■ Exercise goal: Note each line in the data holding the string "pyIdx" and report it.

■ Dataset records:

-- a live cell lies at a nonnegative, written sum
lemma alive_bounds (ps : List (Int × Int)) (hpos : ∀ p ∈ ps, 0 ≤ p.1 ∧ 0 ≤ p.2) :
    ∀ k : Nat, k ≤ ps.length → ∀ y : Int, y ≤ 10000 → 0 < (cellB ps k y).1 →
      0 ≤ y ∧ writtenB ps k y = true := by
  intro k
  induction k with
  | zero =>
    intro _ y _ hy
    by_cases h0 : y = 0
    · subst h0; exact ⟨le_refl _, by simp [writtenB]⟩
    · exact absurd hy (by simp [cellB, h0])
  | succ k ih =>
    intro hk y hcap hy
    have hkps : k < ps.length := by omega
    have hpk := hpos _ (getD_mem ps k hkps)
    rw [cellB_succ] at hy
    rw [writtenB_succ]
    by_cases hT : 0 < (cellB ps k (y - (ps.getD k (0, 0)).2)).1
    · have := ih (by omega) _ (by omega) hT
      refine ⟨by omega, ?_⟩
      simp only [Bool.and_eq_true, Bool.or_eq_true, decide_eq_true_eq]
      exact ⟨Or.inl hT, hcap⟩
    · rw [if_neg hT] at hy
      by_cases hH : 0 < (cellB ps k (y - (ps.getD k (0, 0)).1)).1
      · have := ih (by omega) _ (by omega) hH
        refine ⟨by omega, ?_⟩
        simp only [Bool.and_eq_true, Bool.or_eq_true, decide_eq_true_eq]
        exact ⟨Or.inr hH, hcap⟩
      · rw [if_neg hH] at hy
        exact absurd hy (by norm_num)

lemma cellB_nonneg (ps : List (Int × Int)) (hpos : ∀ p ∈ ps, 0 ≤ p.1 ∧ 0 ≤ p.2)
    (k : Nat) (hk : k ≤ ps.length) (y : Int) : 0 ≤ (cellB ps k y).1 := by
  cases k with
  | zero =>
    by_cases h0 : y = 0 <;> simp [cellB, h0]
  | succ k =>
    have hkps : k < ps.length := by omega
    have hpk := hpos _ (getD_mem ps k hkps)
    rw [cellB_succ]
    split_ifs
    · exact hpk.2
    · exact hpk.1
    · norm_num

-- the stored chain's head value is the cell value, at every written sum
lemma chainVal_eq (ps : List (Int × Int)) (k : Nat) (y : Int)
    (hw : writtenB ps k y = true) : chainVal (chainB ps k y) = (cellB ps k y).1 := by
  cases k with
  | zero =>
    have h0 : y = 0 := by simpa [writtenB] using hw
    subst h0
    simp [chainB, chainVal, cellB]
  | succ k =>
    rw [writtenB_succ] at hw
    rw [chainB_succ, cellB_succ]
    by_cases hT : 0 < (cellB ps k (y - (ps.getD k (0, 0)).2)).1
    · rw [if_pos hT, if_pos hT]; rfl
    · have hH : 0 < (cellB ps k (y - (ps.getD k (0, 0)).1)).1 := by
        simp only [Bool.and_eq_true, Bool.or_eq_true, decide_eq_true_eq] at hw
        exact hw.1.resolve_left hT
      rw [if_neg hT, if_neg hT, if_pos hH]; rfl

-- A's dense rows carry exactly these cells
lemma rows_eq (ps : List (Int × Int)) (hpos : ∀ p ∈ ps, 0 ≤ p.1 ∧ 0 ≤ p.2) :
    ∀ k : Nat, k ≤ ps.length → ∀ j : Int, 0 ≤ j → j ≤ 10000 →
      cellOf (RowK ps k) j = cellB ps k j := by
  intro k
  induction k with
  | zero =>
    intro _ j h0 h1
    rw [RowK_zero, cell_row0 j h0 h1]
    by_cases hj : j = 0 <;> simp [cellB, hj]
  | succ k ih =>
    intro hk j h0 h1
    have hkps : k < ps.length := by omega
    have hpk := hpos _ (getD_mem ps k hkps)
    rw [RowK_succ ps k hkps, cell_solveRow _ _ _ j h0 h1, cellB_succ]
    have hTiff : (j - (ps.getD k (0, 0)).2 ≥ 0 ∧
        0 < (((RowK ps k).toArray[(j - (ps.getD k (0, 0)).2).toNat]?).getD
          ((0 : Int), ' ')).1) ↔ 0 < (cellB ps k (j - (ps.getD k (0, 0)).2)).1 := by
      constructor
      · rintro ⟨hge, hp⟩
        rw [arrCell _ _ hge, ih (by omega) _ hge (by omega)] at hp
        exact hp
      · intro hm
        have := alive_bounds ps hpos k (by omega) _ (by omega) hm
        refine ⟨by omega, ?_⟩
        rw [arrCell _ _ (by omega), ih (by omega) _ (by omega) (by omega)]
        exact hm
    have hHiff : (j - (ps.getD k (0, 0)).1 ≥ 0 ∧
        0 < (((RowK ps k).toArray[(j - (ps.getD k (0, 0)).1).toNat]?).getD
          ((0 : Int), ' ')).1) ↔ 0 < (cellB ps k (j - (ps.getD k (0, 0)).1)).1 := by
      constructor
      · rintro ⟨hge, hp⟩
        rw [arrCell _ _ hge, ih (by omega) _ hge (by omega)] at hp
        exact hp
      · intro hm
        have := alive_bounds ps hpos k (by omega) _ (by omega) hm
        refine ⟨by omega, ?_⟩
        rw [arrCell _ _ (by omega), ih (by omega) _ (by omega) (by omega)]
        exact hm
    rw [if_congr hTiff rfl (if_congr hHiff rfl rfl)]
-- unfolding lemma for A's DP builder (removes the let)
lemma solveDP_def (n : Int) (ab : List (Int × Int)) :
    solveDP n ab = (PySem.List.pyRange 1 (n + 1) 1).foldl
      (fun dp i =>
        dp ++ [solveRow ((PySem.List.pyGetD dp (i - 1) []).toArray)
          (PySem.List.pyGetD ab (i - 1) (0, 0)).1 (PySem.List.pyGetD ab (i - 1) (0, 0)).2])
      [row0] := rfl
-- pv_equiv track=rewrite | github.com/Changwanseo/FunVIP | funip/src/logics.py | isnewicklegal
-- ===== SOURCE A (Python) =====
-- def isnewicklegal(string: str) -> bool:
--     """
--     if string is newick legal -> return True
--     if string is newick illegal -> return False
--     """
--     NEWICK_ILLEGAL = (
--         "(",
--         '"',
--         "[",
--         ":",
--         ";",
--         "/",
--         "[",
--         "]",
--         "{",
--         "}",
--         "(",
--         ")",
--         ",",
--         "]",
--         "+",
--         '"',
--         ")",
--         " ",
--     )
--
--     if any(x in string for x in NEWICK_ILLEGAL):
--         return True
--     else:
--         return False
-- ===== SOURCE B (Python) =====
-- _ILLEGAL = frozenset('("[:;/]{}),+ ')
--
-- def isnewicklegal(string: str) -> bool:
--     for c in string:
--         if c in _ILLEGAL:
--             return True
--     return False
-- ===== Notes on version B (the rewrite author's own statement) =====
-- stated objective: idiomatic
-- what changed: B iterates over the characters of the input with O(1) frozenset membership and returns on the first illegal character, instead of A's scan over 18 illegal tokens each doing a substring search of the whole string.
import Mathlib
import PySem

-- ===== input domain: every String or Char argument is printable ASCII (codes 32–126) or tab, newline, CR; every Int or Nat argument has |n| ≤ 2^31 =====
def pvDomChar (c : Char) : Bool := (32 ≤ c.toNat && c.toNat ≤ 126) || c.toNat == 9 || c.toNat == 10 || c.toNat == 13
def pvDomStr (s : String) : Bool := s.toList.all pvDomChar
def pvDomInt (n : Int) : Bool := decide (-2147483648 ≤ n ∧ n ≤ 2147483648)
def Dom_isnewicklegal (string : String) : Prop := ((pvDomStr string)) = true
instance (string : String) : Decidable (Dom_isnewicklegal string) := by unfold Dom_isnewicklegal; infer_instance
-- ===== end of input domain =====

-- B scans the input characters once with set membership instead of scanning 18 illegal tokens through the whole string (idiomatic).
-- ===== PORT A =====
def NEWICK_ILLEGAL : List String :=
  ["(", "\"", "[", ":", ";", "/", "[", "]", "{", "}", "(", ")", ",", "]", "+", "\"", ")", " "]

def isnewicklegal (string : String) : Bool :=
  if NEWICK_ILLEGAL.any (fun x => PySem.Str.isIn x string) then true else false

-- ===== PORT B =====
def illegalChars : List Char :=
  ['(', '"', '[', ':', ';', '/', ']', '{', '}', ')', ',', '+', ' ']

def isnewicklegal_alt (string : String) : Bool :=
  string.toList.any (fun c => illegalChars.contains c)

-- ===== PRECONDITION & SPEC =====
def Spec_isnewicklegal (string : String) (out : Bool) : Prop := out = isnewicklegal_alt string
instance (string : String) (out : Bool) : Decidable (Spec_isnewicklegal string out) := by unfold Spec_isnewicklegal; infer_instance

-- ===== CLAIM (what is proved, stated in full; the proofs are below) =====
def Claim_equal_isnewicklegal : Prop := ∀ (string : String), Dom_isnewicklegal string → Spec_isnewicklegal string (isnewicklegal string)

-- ===== LEMMAS AND PROOFS =====

-- ===== VERDICT (by name: the statement is the Claim_ definition above) =====
theorem singleton_infix_iff_mem {a : Char} {l : List Char} : [a] <:+: l ↔ a ∈ l := by
  constructor
  · intro h
    exact List.singleton_sublist.mp h.sublist
  · intro h
    obtain ⟨s, t, rfl⟩ := List.append_of_mem h
    exact ⟨s, t, by simp⟩

theorem isnewicklegal_spec : Claim_equal_isnewicklegal := by
  intro s _
  unfold Spec_isnewicklegal isnewicklegal isnewicklegal_alt NEWICK_ILLEGAL illegalChars
  rw [Bool.eq_iff_iff]
  simp only [Bool.if_true_left, Bool.or_false, List.any_eq_true, PySem.Str.isIn_iff_infix,
    List.contains_eq_mem, decide_eq_true_eq]
  constructor
  · rintro ⟨x, hx, hinf⟩
    fin_cases hx <;>
    first
      | exact ⟨'(', singleton_infix_iff_mem.mp hinf, by decide⟩
      | exact ⟨'\"', singleton_infix_iff_mem.mp hinf, by decide⟩
      | exact ⟨'[', singleton_infix_iff_mem.mp hinf, by decide⟩
      | exact ⟨':', singleton_infix_iff_mem.mp hinf, by decide⟩
      | exact ⟨';', singleton_infix_iff_mem.mp hinf, by decide⟩
      | exact ⟨'/', singleton_infix_iff_mem.mp hinf, by decide⟩
      | exact ⟨']', singleton_infix_iff_mem.mp hinf, by decide⟩
      | exact ⟨'{', singleton_infix_iff_mem.mp hinf, by decide⟩
      | exact ⟨'}', singleton_infix_iff_mem.mp hinf, by decide⟩
      | exact ⟨')', singleton_infix_iff_mem.mp hinf, by decide⟩
      | exact ⟨',', singleton_infix_iff_mem.mp hinf, by decide⟩
      | exact ⟨'+', singleton_infix_iff_mem.mp hinf, by decide⟩
      | exact ⟨' ', singleton_infix_iff_mem.mp hinf, by decide⟩

  · rintro ⟨c, hc, hmem⟩
    fin_cases hmem <;>
    first
      | exact ⟨"(", by decide, singleton_infix_iff_mem.mpr hc⟩
      | exact ⟨"\"", by decide, singleton_infix_iff_mem.mpr hc⟩
      | exact ⟨"[", by decide, singleton_infix_iff_mem.mpr hc⟩
      | exact ⟨":", by decide, singleton_infix_iff_mem.mpr hc⟩
      | exact ⟨";", by decide, singleton_infix_iff_mem.mpr hc⟩
      | exact ⟨"/", by decide, singleton_infix_iff_mem.mpr hc⟩
      | exact ⟨"]", by decide, singleton_infix_iff_mem.mpr hc⟩
      | exact ⟨"{", by decide, singleton_infix_iff_mem.mpr hc⟩
      | exact ⟨"}", by decide, singleton_infix_iff_mem.mpr hc⟩
      | exact ⟨")", by decide, singleton_infix_iff_mem.mpr hc⟩
      | exact ⟨",", by decide, singleton_infix_iff_mem.mpr hc⟩
      | exact ⟨"+", by decide, singleton_infix_iff_mem.mpr hc⟩
      | exact ⟨" ", by decide, singleton_infix_iff_mem.mpr hc⟩
-- pv_equiv track=rewrite | github.com/jasminelleong/Project-Euler | 028.py | get_spiral_corners
-- ===== SOURCE A (Python) =====
-- def get_spiral_corners(width):
--     if width == 1:
--         return [1]
--
--     smaller_grid = get_spiral_corners(width - 2)
--     largest_smaller_grid_corner = smaller_grid[-1]
--     if smaller_grid[0] == 1:
--         corner_distance = 2
--     else:
--         corner_distance = (smaller_grid[1] - smaller_grid[0]) + 2
--
--     corners = []
--     for i in range(4):
--         corners.append(largest_smaller_grid_corner + corner_distance + (corner_distance * i))
--
--     return corners
-- ===== SOURCE B (Python) =====
-- def get_spiral_corners(width):
--     if width < 1 or width % 2 == 0:
--         raise ValueError("width must be a positive odd integer")
--     if width == 1:
--         return [1]
--     return [width * width - k * (width - 1) for k in (3, 2, 1, 0)]
-- ===== Notes on version B (the rewrite author's own statement) =====
-- stated objective: faster
-- what changed: Replaces the O(width) recursion through all smaller rings by the closed form corners = w^2 - k(w-1) for k = 3,2,1,0, with an explicit ValueError guard on the invalid (even or non-positive) widths where A's recursion never terminates.
import Mathlib
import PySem

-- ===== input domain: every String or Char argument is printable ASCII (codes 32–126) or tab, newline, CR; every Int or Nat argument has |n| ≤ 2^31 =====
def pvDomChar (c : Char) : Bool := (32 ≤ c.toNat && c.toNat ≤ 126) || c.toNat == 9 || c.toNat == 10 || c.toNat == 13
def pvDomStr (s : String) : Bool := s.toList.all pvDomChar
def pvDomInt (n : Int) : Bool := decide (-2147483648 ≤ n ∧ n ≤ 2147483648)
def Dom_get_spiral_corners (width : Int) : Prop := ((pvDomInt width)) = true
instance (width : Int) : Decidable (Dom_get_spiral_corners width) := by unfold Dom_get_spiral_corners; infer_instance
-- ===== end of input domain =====

-- B replaces A's O(width) recursion through smaller rings by the closed form w^2 - k(w-1), k = 3,2,1,0.


-- ===== PORT A =====
-- A is recursive; fuel bounds the recursion depth (inside Pre_ the fuel never runs out,
-- outside Pre_ the Python recursion does not terminate and nothing is claimed).
def getSpiralCornersFuel (fuel : Nat) (width : Int) : List Int :=
  match fuel with
  | 0 => []
  | fuel + 1 =>
    if width = 1 then [1]
    else
      let smaller_grid := getSpiralCornersFuel fuel (width - 2)
      let largest_smaller_grid_corner := (PySem.List.pyGet? smaller_grid (-1)).getD 0
      let corner_distance :=
        if (PySem.List.pyGet? smaller_grid 0).getD 0 = 1 then (2 : Int)
        else ((PySem.List.pyGet? smaller_grid 1).getD 0 - (PySem.List.pyGet? smaller_grid 0).getD 0) + 2
      (List.range 4).foldl
        (fun corners i => corners ++ [largest_smaller_grid_corner + corner_distance + (corner_distance * (i : Int))]) []

def get_spiral_corners (width : Int) : List Int :=
  getSpiralCornersFuel (width.toNat + 1) width

-- ===== PORT B =====
-- the ValueError guard (invalid width) is outside Pre_; the port returns [] there
def get_spiral_corners_alt (width : Int) : List Int :=
  if width < 1 ∨ width % 2 = 0 then []
  else if width = 1 then [1]
  else [(3 : Int), 2, 1, 0].map (fun k => width * width - k * (width - 1))

-- ===== PRECONDITION & SPEC =====
-- A recurses on width-2 and only stops at width == 1: on even or non-positive widths the
-- Python recursion never terminates (RecursionError), so Pre_ admits exactly the odd positive widths.
def Pre_get_spiral_corners (width : Int) : Prop := 1 ≤ width ∧ width % 2 = 1
instance (width : Int) : Decidable (Pre_get_spiral_corners width) := by unfold Pre_get_spiral_corners; infer_instance
def pvWitness_get_spiral_corners : Int := (5)

def Spec_get_spiral_corners (width : Int) (out : List Int) : Prop := out = get_spiral_corners_alt width
instance (width : Int) (out : List Int) : Decidable (Spec_get_spiral_corners width out) := by unfold Spec_get_spiral_corners; infer_instance

-- ===== CLAIM (what is proved, stated in full; the proofs are below) =====
def Claim_equal_get_spiral_corners : Prop := ∀ (width : Int), Dom_get_spiral_corners width → Pre_get_spiral_corners width → Spec_get_spiral_corners width (get_spiral_corners width)

-- ===== LEMMAS AND PROOFS =====

-- key lemma: with enough fuel, the recursion computes B's closed form, by induction on n (width = 2n+1)
lemma fuel_eq_alt (n : Nat) : ∀ fuel : Nat, n + 1 ≤ fuel →
    getSpiralCornersFuel fuel (2 * (n : Int) + 1) = get_spiral_corners_alt (2 * (n : Int) + 1) := by
  induction n with
  | zero =>
    intro fuel hf
    match fuel, hf with
    | fuel + 1, _ => simp [getSpiralCornersFuel, get_spiral_corners_alt]
  | succ m ih =>
    intro fuel hf
    match fuel, hf with
    | fuel + 1, hf =>
      have hm : m + 1 ≤ fuel := by omega
      have hrec : (2 * ((m : Int) + 1) + 1) - 2 = 2 * (m : Int) + 1 := by ring
      have hne : (2 * ((m : Int) + 1) + 1) ≠ 1 := by omega
      simp only [getSpiralCornersFuel, Nat.cast_succ, hne, if_false, hrec, ih fuel hm]
      cases m with
      | zero =>
        norm_num [get_spiral_corners_alt, PySem.List.pyGet?, PySem.List.pyIdx?, List.range_succ]
      | succ p =>
        have hne' : (2 * ((p : Int) + 1) + 1) ≠ 1 := by omega
        have hpos : ¬(2 * ((p : Int) + 1) < 0) := by omega
        have hpos' : ¬(2 * ((p : Int) + 1 + 1) < 0) := by omega
        simp only [get_spiral_corners_alt, Nat.cast_succ, hne', if_false, List.map]
        norm_num [PySem.List.pyGet?, PySem.List.pyIdx?, List.range_succ, hpos, hpos']
        have hcond : ¬((2 * ((p : Int) + 1) + 1) * (2 * ((p : Int) + 1) + 1)
            - 3 * (2 * ((p : Int) + 1)) = 1) := by
          nlinarith [sq_nonneg ((p : Int))]
        have hne0 : ¬((p : Int) + 1 + 1 = 0) := by omega
        simp only [if_neg hcond, if_neg hne0, List.cons.injEq, and_true]
        refine ⟨by ring, by ring, by ring, by ring⟩

-- ===== VERDICT (by name: the statement is the Claim_ definition above) =====
theorem get_spiral_corners_spec : Claim_equal_get_spiral_corners := by
  intro width _ hpre
  obtain ⟨h1, h2⟩ := hpre
  -- width = 2n+1 for some n
  obtain ⟨n, hn⟩ : ∃ n : Nat, width = 2 * (n : Int) + 1 := by
    refine ⟨((width - 1) / 2).toNat, ?_⟩
    omega
  subst hn
  unfold Spec_get_spiral_corners get_spiral_corners
  apply fuel_eq_alt
  omega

■ Reply:
        norm_num [get_spiral_corners_alt, PySem.List.pyGet?, PySem.List.pyIdx?, List.range_succ]
        norm_num [PySem.List.pyGet?, PySem.List.pyIdx?, List.range_succ, hpos, hpos']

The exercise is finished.